● SOURCE INFORMATION
-- pv_equiv track=rewrite | github.com/Konraid/UnitCalc | src/unitTerm.py | getIndexOutOfBrackets
-- ===== SOURCE A (Python) =====
-- def getIndexOutOfBrackets(symbol, string):
--     bracket_counter = 0
--     for i in range(0, len(string)):
--         s = string[i]
--         if s == '(':
--             bracket_counter += 1
--         elif s == ')':
--             bracket_counter -= 1
--         if s == symbol and bracket_counter == 0:
--             return i
--     return -1
-- ===== SOURCE B (Python) =====
-- def getIndexOutOfBrackets(symbol, string):
--     # Candidate-driven: only visit the positions where symbol occurs, and at
--     # each candidate decide by counting brackets in the inclusive prefix:
--     # depth is zero there iff the prefix has equally many '(' and ')'.
--     for i in (k for k, c in enumerate(string) if c == symbol):
--         pre = string[:i + 1]
--         if pre.count('(') == pre.count(')'):
--             return i
--     return -1
-- ===== Notes on version B (the rewrite author's own statement) =====
-- stated objective: alternative
-- what changed: Replaces the single fused scan maintaining a running bracket counter by a candidate-driven search: iterate only over the occurrence positions of symbol and, at each candidate, decide depth zero by comparing the counts of '(' and ')' in the inclusive prefix; no running depth is kept.
import Mathlib
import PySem

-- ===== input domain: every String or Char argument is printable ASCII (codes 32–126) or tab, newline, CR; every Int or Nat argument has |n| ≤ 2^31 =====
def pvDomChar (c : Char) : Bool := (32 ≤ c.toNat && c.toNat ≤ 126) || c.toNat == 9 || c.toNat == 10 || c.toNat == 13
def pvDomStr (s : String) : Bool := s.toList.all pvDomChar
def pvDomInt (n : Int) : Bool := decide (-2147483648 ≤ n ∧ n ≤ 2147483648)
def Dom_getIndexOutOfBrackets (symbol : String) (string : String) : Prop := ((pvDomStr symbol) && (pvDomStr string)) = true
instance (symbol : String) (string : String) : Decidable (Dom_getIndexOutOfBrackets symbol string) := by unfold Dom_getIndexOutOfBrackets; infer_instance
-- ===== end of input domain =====

-- B replaces A's running-counter scan by a candidate-driven search: visit only the
-- occurrence positions of symbol and test depth zero by counting brackets in the
-- inclusive prefix; alternative decomposition, no running depth is kept.

-- ===== PORT A =====
-- A's for-loop with early return: structural recursion over the characters,
-- carrying the running index i and the bracket counter.
def getIndexOutOfBracketsGoA (symbol : String) : List Char → Int → Int → Int
  | [], _, _ => -1
  | c :: rest, i, bc =>
    let bc' := if c == '(' then bc + 1 else if c == ')' then bc - 1 else bc
    if String.ofList [c] == symbol && bc' == 0 then i
    else getIndexOutOfBracketsGoA symbol rest (i + 1) bc'

def getIndexOutOfBrackets (symbol : String) (string : String) : Int :=
  getIndexOutOfBracketsGoA symbol string.toList 0 0

-- ===== PORT B =====
-- B's generator '(k for k, c in enumerate(string) if c == symbol)': the list of
-- occurrence positions of symbol, built by walking the characters with an index.
def getIndexOutOfBracketsOcc (symbol : String) : List Char → Nat → List Nat
  | [], _ => []
  | c :: rest, n =>
    if String.ofList [c] == symbol then n :: getIndexOutOfBracketsOcc symbol rest (n + 1)
    else getIndexOutOfBracketsOcc symbol rest (n + 1)

-- B's candidate loop: for each candidate index i, take the inclusive prefix and
-- compare its '(' and ')' counts (str.count of a single character = List.count).
def getIndexOutOfBracketsScan (t : List Char) : List Nat → Int
  | [] => -1
  | i :: rest =>
    let pre := t.take (i + 1)
    if pre.count '(' == pre.count ')' then (i : Int)
    else getIndexOutOfBracketsScan t rest

def getIndexOutOfBrackets_alt (symbol : String) (string : String) : Int :=
  getIndexOutOfBracketsScan string.toList
    (getIndexOutOfBracketsOcc symbol string.toList 0)

-- ===== PRECONDITION & SPEC =====
def Spec_getIndexOutOfBrackets (symbol : String) (string : String) (out : Int) : Prop := out = getIndexOutOfBrackets_alt symbol string
instance (symbol : String) (string : String) (out : Int) : Decidable (Spec_getIndexOutOfBrackets symbol string out) := by unfold Spec_getIndexOutOfBrackets; infer_instance

-- ===== CLAIM (what is proved, stated in full; the proofs are below) =====
def Claim_equal_getIndexOutOfBrackets : Prop := ∀ (symbol : String) (string : String), Dom_getIndexOutOfBrackets symbol string → Spec_getIndexOutOfBrackets symbol string (getIndexOutOfBrackets symbol string)

-- ===== LEMMAS AND PROOFS =====
-- The bracket balance of a prefix, as an Int.
def pvBal (l : List Char) : Int := (l.count '(' : Int) - (l.count ')' : Int)

theorem pvBal_append_singleton (p : List Char) (c : Char) :
    pvBal (p ++ [c]) =
      (if c == '(' then pvBal p + 1 else if c == ')' then pvBal p - 1 else pvBal p) := by
  by_cases h1 : c = '(' <;> by_cases h2 : c = ')' <;>
    simp_all [pvBal, List.count_append] <;> ring

theorem pvBal_zero_iff (l : List Char) :
    (l.count '(' == l.count ')') = (pvBal l == 0) := by
  simp [pvBal]
  omega

theorem take_append_singleton (p : List Char) (c : Char) (rest : List Char) :
    (p ++ c :: rest).take (p.length + 1) = p ++ [c] := by
  rw [show p ++ c :: rest = (p ++ [c]) ++ rest by simp]
  rw [List.take_append_of_le_length (by simp)]
  simp

-- Main invariant: A's loop starting after processed prefix p (counter = balance of p)
-- equals B's candidate scan over the occurrences of symbol in the remaining characters.
theorem getIndexOutOfBrackets_go_eq (symbol : String) (l : List Char) :
    ∀ (p : List Char),
      getIndexOutOfBracketsGoA symbol l (p.length : Int) (pvBal p) =
      getIndexOutOfBracketsScan (p ++ l) (getIndexOutOfBracketsOcc symbol l p.length) := by
  induction l with
  | nil => intro p; rfl
  | cons c rest ih =>
    intro p
    have hbc : (if c == '(' then pvBal p + 1 else if c == ')' then pvBal p - 1 else pvBal p)
        = pvBal (p ++ [c]) := (pvBal_append_singleton p c).symm
    have hih := ih (p ++ [c])
    simp only [List.length_append, List.length_cons, List.length_nil,
      List.append_assoc, List.singleton_append] at hih
    by_cases hm : String.ofList [c] == symbol
    · simp only [getIndexOutOfBracketsGoA, getIndexOutOfBracketsOcc, hm, if_pos,
        getIndexOutOfBracketsScan, Bool.true_and]
      rw [hbc, take_append_singleton, pvBal_zero_iff]
      by_cases hz : pvBal (p ++ [c]) = 0
      · simp [hz]
      · have : (pvBal (p ++ [c]) == 0) = false := by simp [hz]
        simp only [this, Bool.false_eq_true, if_false]
        rw [show (p.length : Int) + 1 = ((p.length + 1 : Nat) : Int) by push_cast; ring]
        exact hih
    · simp only [getIndexOutOfBracketsGoA, getIndexOutOfBracketsOcc, hm,
        Bool.false_and, Bool.false_eq_true, if_false]
      rw [hbc]
      rw [show (p.length : Int) + 1 = ((p.length + 1 : Nat) : Int) by push_cast; ring]
      exact hih

-- ===== VERDICT (by name: the statement is the Claim_ definition above) =====
theorem getIndexOutOfBrackets_spec : Claim_equal_getIndexOutOfBrackets := by
  intro symbol string _
  unfold Spec_getIndexOutOfBrackets getIndexOutOfBrackets getIndexOutOfBrackets_alt
  have := getIndexOutOfBrackets_go_eq symbol string.toList []
  simpa [pvBal] using this
-- pv_equiv track=rewrite | github.com/missingdays/nerdy.python | challenges/contests/code_forces/edu2/a.py | isCorrectNumber
-- ===== SOURCE A (Python) =====
-- def isCorrectNumber(n):
--     if len(n) == 0:
--         return False
--
--     if len(n) == 1:
--         return "0" <= n[0] <= "9"
--
--     if not ("0" < n[0] <= "9"):
--         return False
--
--     for i in range(1, len(n)):
--         if not ("0" <= n[i] <= "9"):
--             return False
--     return True
-- ===== SOURCE B (Python) =====
-- def isCorrectNumber(n):
--     # DFA for the regular language 0 | [1-9][0-9]* :
--     # state 0 = start, 1 = accepted "0", 2 = in [1-9][0-9]*, 3 = dead
--     state = 0
--     for c in n:
--         if state == 0:
--             state = 1 if c == "0" else 2 if "1" <= c <= "9" else 3
--         elif state == 2:
--             state = 2 if "0" <= c <= "9" else 3
--         else:
--             state = 3
--     return state == 1 or state == 2
-- ===== Notes on version B (the rewrite author's own statement) =====
-- stated objective: alternative
-- what changed: Replaces A's length branches, first-character test and index loop by a single fold of a four-state DFA (the automaton for the regular language 0|[1-9][0-9]*) over the characters.
import Mathlib
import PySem

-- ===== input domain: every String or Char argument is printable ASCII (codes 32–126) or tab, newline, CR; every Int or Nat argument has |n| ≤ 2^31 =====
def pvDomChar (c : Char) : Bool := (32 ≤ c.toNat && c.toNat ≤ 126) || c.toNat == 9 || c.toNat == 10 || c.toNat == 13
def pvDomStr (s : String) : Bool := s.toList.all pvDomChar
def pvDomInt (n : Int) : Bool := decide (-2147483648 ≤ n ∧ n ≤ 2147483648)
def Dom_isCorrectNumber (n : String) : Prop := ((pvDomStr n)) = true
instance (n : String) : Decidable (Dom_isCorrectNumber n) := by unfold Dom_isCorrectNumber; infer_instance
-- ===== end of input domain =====

-- B replaces A's length branches and index loop by a single fold of the four-state DFA for 0|[1-9][0-9]* (alternative algorithm, same cost).


-- ===== PORT A =====
-- the 'for i in range(1, len(n))' loop with its early 'return False'
def pvLoopA (n : String) : List Int → Bool
  | [] => true
  | i :: rest =>
    match PySem.Str.pyGet? n i with
    | none => false  -- unreachable: i is in range
    | some c => if ¬('0' ≤ c ∧ c ≤ '9') then false else pvLoopA n rest

def isCorrectNumber (n : String) : Bool :=
  if PySem.Str.len n = 0 then false
  else if PySem.Str.len n = 1 then
    match PySem.Str.pyGet? n 0 with
    | none => false  -- unreachable
    | some c => decide ('0' ≤ c ∧ c ≤ '9')
  else
    match PySem.Str.pyGet? n 0 with
    | none => false  -- unreachable
    | some c =>
      if ¬('0' < c ∧ c ≤ '9') then false
      else pvLoopA n (PySem.List.pyRange 1 (PySem.Str.len n))

-- ===== PORT B =====
-- DFA transition: 0 = start, 1 = accepted "0", 2 = in [1-9][0-9]*, 3 = dead
def pvStep (state : Int) (c : Char) : Int :=
  if state = 0 then
    if c = '0' then 1 else if '1' ≤ c ∧ c ≤ '9' then 2 else 3
  else if state = 2 then
    if '0' ≤ c ∧ c ≤ '9' then 2 else 3
  else 3

def isCorrectNumber_alt (n : String) : Bool :=
  let s := n.toList.foldl pvStep 0
  s == 1 || s == 2

-- ===== PRECONDITION & SPEC =====
def Spec_isCorrectNumber (n : String) (out : Bool) : Prop := out = isCorrectNumber_alt n
instance (n : String) (out : Bool) : Decidable (Spec_isCorrectNumber n out) := by unfold Spec_isCorrectNumber; infer_instance

-- ===== CLAIM (what is proved, stated in full; the proofs are below) =====
def Claim_equal_isCorrectNumber : Prop := ∀ (n : String), Dom_isCorrectNumber n → Spec_isCorrectNumber n (isCorrectNumber n)

-- ===== LEMMAS AND PROOFS =====

theorem pvLoopA_eq (n : String) (j : Nat) :
    pvLoopA n (PySem.List.pyRange (j : Int) (PySem.Str.len n)) =
      (n.toList.drop j).all PySem.Chars.isdigit := by
  by_cases h : j < n.toList.length
  · rw [PySem.List.pyRange_one_cons (by simp [PySem.Str.len]; exact_mod_cast h)]
    have hget : PySem.Str.pyGet? n (j : Int) = n.toList[j]? := by
      simp [PySem.Str.pyGet?]
    have ih := pvLoopA_eq n (j + 1)
    simp only [pvLoopA, hget, List.getElem?_eq_getElem h]
    rw [List.drop_eq_getElem_cons h]
    push_cast at ih ⊢
    rw [ih]
    simp only [List.all_cons, PySem.Chars.isdigit]
    by_cases hd : '0' ≤ n.toList[j] ∧ n.toList[j] ≤ '9' <;> simp [hd]
  · have he : PySem.List.pyRange (j : Int) (PySem.Str.len n) = [] := by
      apply PySem.List.pyRange_one_eq_nil
      simp only [PySem.Str.len]
      exact_mod_cast (by omega : n.toList.length ≤ j)
    rw [he, List.drop_eq_nil_of_le (by omega)]
    rfl
termination_by n.toList.length - j
decreasing_by exact Nat.sub_succ_lt_self _ _ (by simpa using h)

-- dead state stays dead
theorem pvFold3 (cs : List Char) : cs.foldl pvStep 3 = 3 := by
  induction cs with
  | nil => rfl
  | cons c cs ih => simpa [pvStep] using ih

-- from state 2, the fold accepts exactly the all-digit strings
theorem pvFold2 (cs : List Char) :
    cs.foldl pvStep 2 = (if cs.all PySem.Chars.isdigit then 2 else 3) := by
  induction cs with
  | nil => rfl
  | cons c cs ih =>
    by_cases h : '0' ≤ c ∧ c ≤ '9'
    · simp [pvStep, h, PySem.Chars.isdigit, ih]
    · simp [pvStep, h, PySem.Chars.isdigit, pvFold3]

theorem pvOneLe {c : Char} (h : '1' ≤ c) : '0' < c := by
  simp only [Char.le_def, Char.lt_def, UInt32.le_iff_toNat_le, UInt32.lt_iff_toNat_lt] at *
  rw [show ('1':Char).val.toNat = 49 from by decide] at h
  rw [show ('0':Char).val.toNat = 48 from by decide]
  omega

theorem pvLeOne {c : Char} (h : '0' < c) : '1' ≤ c := by
  simp only [Char.le_def, Char.lt_def, UInt32.le_iff_toNat_le, UInt32.lt_iff_toNat_lt] at *
  rw [show ('0':Char).val.toNat = 48 from by decide] at h
  rw [show ('1':Char).val.toNat = 49 from by decide]
  omega

-- ===== VERDICT (by name: the statement is the Claim_ definition above) =====
theorem isCorrectNumber_spec : Claim_equal_isCorrectNumber := by
  intro n _
  unfold Spec_isCorrectNumber isCorrectNumber isCorrectNumber_alt
  rcases hl : n.toList with _ | ⟨c, rest⟩
  · simp [PySem.Str.len, hl]
  · have hget : PySem.Str.pyGet? n 0 = some c := by
      simp [PySem.Str.pyGet?, PySem.Chars.pyGet?, hl]
    rcases hr : rest with _ | ⟨d, rest'⟩
    · subst hr
      have h1 : PySem.Str.len n = 1 := by simp [PySem.Str.len, hl]
      rw [h1, if_neg (by omega : ¬ (1:Int) = 0), if_pos rfl, hget]
      dsimp only
      by_cases hc0 : c = '0'
      · subst hc0; simp [pvStep]
      · by_cases h9 : '1' ≤ c ∧ c ≤ '9'
        · have : '0' ≤ c := le_trans (by decide) h9.1
          simp [pvStep, hc0, h9, this]
        · have : ¬('0' ≤ c ∧ c ≤ '9') := by
            rintro ⟨ha, hb⟩
            apply h9
            refine ⟨?_, hb⟩
            rcases eq_or_lt_of_le ha with he | hlt
            · exact absurd he.symm hc0
            · exact pvLeOne hlt
          simp [pvStep, hc0, h9, this]
    · have hlen : PySem.Str.len n = ((rest'.length : Int) + 2) := by
        simp only [PySem.Str.len, hl, hr, List.length_cons]
        push_cast; omega
      have hne0 : ¬ (PySem.Str.len n = 0) := by rw [hlen]; omega
      have hne1 : ¬ (PySem.Str.len n = 1) := by rw [hlen]; omega
      have hloop := pvLoopA_eq n 1
      rw [hl] at hloop
      simp only [List.drop_one, List.tail_cons, Nat.cast_one] at hloop
      rw [if_neg hne0, if_neg hne1, hget, hloop, hr]
      dsimp only
      simp only [List.foldl_cons]
      have hstep1 : pvStep 1 d = 3 := by simp [pvStep]
      have hstep3 : pvStep 3 d = 3 := by simp [pvStep]
      by_cases hc0 : c = '0'
      · subst hc0
        rw [show pvStep 0 '0' = 1 from by decide, hstep1, pvFold3]
        simp
      · by_cases h9 : '1' ≤ c ∧ c ≤ '9'
        · rw [show pvStep 0 c = 2 from by simp [pvStep, hc0, h9]]
          have hAcond : '0' < c ∧ c ≤ '9' := by
            exact ⟨pvOneLe h9.1, h9.2⟩
          rw [if_neg (not_not_intro hAcond)]
          by_cases hd : '0' ≤ d ∧ d ≤ '9'
          · rw [show pvStep 2 d = 2 from by simp [pvStep, hd], pvFold2]
            simp only [List.all_cons, PySem.Chars.isdigit, hd, decide_true, Bool.true_and]
            split_ifs with hall <;> simp [hall]
          · rw [show pvStep 2 d = 3 from by simp [pvStep, hd], pvFold3]
            simp [PySem.Chars.isdigit, hd]
        · have hAcond : ¬('0' < c ∧ c ≤ '9') := by
            rintro ⟨ha, hb⟩
            apply h9
            exact ⟨pvLeOne ha, hb⟩
          rw [show pvStep 0 c = 3 from by simp [pvStep, hc0, h9], hstep3, pvFold3]
          simp [hAcond]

● WORK REQUIRED
Transcribe the lines from the first line of the records through the line that contains "s = string[i]", both included, and add nothing else.

● COMPLETED EXERCISE
-- pv_equiv track=rewrite | github.com/Konraid/UnitCalc | src/unitTerm.py | getIndexOutOfBrackets
-- ===== SOURCE A (Python) =====
-- def getIndexOutOfBrackets(symbol, string):
--     bracket_counter = 0
--     for i in range(0, len(string)):
--         s = string[i]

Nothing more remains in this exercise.